(WHAT THE TASK REQUIRES):
Scan the entries below and report only how many lines contain "rewrite".

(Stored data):

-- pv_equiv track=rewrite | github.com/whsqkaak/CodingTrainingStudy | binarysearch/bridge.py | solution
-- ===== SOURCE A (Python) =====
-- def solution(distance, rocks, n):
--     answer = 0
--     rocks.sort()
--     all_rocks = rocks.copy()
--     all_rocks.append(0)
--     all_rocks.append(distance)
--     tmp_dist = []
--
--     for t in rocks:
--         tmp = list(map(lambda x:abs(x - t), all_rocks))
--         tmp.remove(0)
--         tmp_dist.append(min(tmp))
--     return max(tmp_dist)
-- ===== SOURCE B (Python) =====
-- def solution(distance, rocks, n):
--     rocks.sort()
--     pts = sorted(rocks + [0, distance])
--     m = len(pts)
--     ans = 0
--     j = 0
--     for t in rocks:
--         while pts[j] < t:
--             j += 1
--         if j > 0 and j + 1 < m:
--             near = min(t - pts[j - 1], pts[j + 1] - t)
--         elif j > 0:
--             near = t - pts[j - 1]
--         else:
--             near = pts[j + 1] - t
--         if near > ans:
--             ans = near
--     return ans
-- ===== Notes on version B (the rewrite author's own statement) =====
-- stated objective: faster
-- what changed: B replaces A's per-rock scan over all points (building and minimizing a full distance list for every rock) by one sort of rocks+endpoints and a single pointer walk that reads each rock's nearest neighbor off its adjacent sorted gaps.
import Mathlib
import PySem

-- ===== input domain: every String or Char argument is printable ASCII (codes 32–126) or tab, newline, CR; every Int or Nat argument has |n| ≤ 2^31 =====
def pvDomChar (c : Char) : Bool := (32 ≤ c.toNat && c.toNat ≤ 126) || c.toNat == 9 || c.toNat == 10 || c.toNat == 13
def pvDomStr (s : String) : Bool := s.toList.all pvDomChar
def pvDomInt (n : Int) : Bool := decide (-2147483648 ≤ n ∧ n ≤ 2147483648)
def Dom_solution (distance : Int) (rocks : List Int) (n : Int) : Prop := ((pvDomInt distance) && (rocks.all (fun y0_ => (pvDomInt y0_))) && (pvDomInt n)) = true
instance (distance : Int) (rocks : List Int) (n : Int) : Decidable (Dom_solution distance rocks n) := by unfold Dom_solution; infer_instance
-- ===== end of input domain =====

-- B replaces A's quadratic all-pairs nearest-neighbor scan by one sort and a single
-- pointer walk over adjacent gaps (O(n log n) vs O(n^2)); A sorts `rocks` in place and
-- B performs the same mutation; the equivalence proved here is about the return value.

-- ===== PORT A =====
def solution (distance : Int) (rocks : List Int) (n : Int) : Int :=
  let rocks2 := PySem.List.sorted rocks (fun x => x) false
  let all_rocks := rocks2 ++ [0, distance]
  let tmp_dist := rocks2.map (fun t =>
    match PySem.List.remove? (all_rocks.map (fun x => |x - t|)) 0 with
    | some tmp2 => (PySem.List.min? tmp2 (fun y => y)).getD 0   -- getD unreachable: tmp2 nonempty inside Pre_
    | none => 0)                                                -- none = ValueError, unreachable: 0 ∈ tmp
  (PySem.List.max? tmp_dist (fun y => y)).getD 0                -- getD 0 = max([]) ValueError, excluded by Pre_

---

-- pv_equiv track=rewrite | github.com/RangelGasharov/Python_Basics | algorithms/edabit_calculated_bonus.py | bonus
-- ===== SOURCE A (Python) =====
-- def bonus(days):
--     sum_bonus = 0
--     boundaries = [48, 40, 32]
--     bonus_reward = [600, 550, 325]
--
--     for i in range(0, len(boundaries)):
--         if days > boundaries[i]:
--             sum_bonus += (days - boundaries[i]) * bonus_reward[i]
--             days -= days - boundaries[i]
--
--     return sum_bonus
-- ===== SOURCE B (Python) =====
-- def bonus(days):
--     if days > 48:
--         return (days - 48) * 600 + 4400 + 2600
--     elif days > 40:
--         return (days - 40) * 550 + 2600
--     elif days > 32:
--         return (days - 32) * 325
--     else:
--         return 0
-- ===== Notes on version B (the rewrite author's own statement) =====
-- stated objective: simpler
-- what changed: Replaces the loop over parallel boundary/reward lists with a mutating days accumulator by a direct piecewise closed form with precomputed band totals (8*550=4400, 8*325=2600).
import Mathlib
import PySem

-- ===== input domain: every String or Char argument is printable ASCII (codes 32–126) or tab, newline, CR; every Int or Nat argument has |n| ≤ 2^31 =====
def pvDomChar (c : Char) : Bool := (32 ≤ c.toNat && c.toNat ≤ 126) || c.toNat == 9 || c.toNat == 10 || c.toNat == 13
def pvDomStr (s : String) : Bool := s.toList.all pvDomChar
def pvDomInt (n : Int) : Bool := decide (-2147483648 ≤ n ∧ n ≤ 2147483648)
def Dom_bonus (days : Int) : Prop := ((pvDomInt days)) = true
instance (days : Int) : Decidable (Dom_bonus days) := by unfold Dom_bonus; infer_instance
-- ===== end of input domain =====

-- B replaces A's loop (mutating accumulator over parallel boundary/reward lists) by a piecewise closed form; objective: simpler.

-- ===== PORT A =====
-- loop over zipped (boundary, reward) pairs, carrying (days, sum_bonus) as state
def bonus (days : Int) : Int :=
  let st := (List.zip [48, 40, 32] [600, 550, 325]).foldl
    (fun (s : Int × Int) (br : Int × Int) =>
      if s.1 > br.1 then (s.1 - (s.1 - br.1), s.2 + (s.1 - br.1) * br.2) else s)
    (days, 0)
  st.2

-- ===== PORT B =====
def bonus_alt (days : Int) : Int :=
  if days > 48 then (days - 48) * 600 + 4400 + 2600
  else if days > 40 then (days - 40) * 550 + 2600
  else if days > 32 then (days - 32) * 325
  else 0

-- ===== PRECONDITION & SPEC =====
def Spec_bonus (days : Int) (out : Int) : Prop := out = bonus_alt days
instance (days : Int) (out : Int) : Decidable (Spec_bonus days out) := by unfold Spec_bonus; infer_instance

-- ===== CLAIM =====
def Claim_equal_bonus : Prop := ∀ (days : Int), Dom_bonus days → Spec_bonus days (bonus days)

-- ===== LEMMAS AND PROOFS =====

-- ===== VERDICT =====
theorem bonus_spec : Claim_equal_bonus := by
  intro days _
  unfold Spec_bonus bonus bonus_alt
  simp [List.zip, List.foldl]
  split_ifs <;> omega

(OUTPUT FOR THIS TASK):
4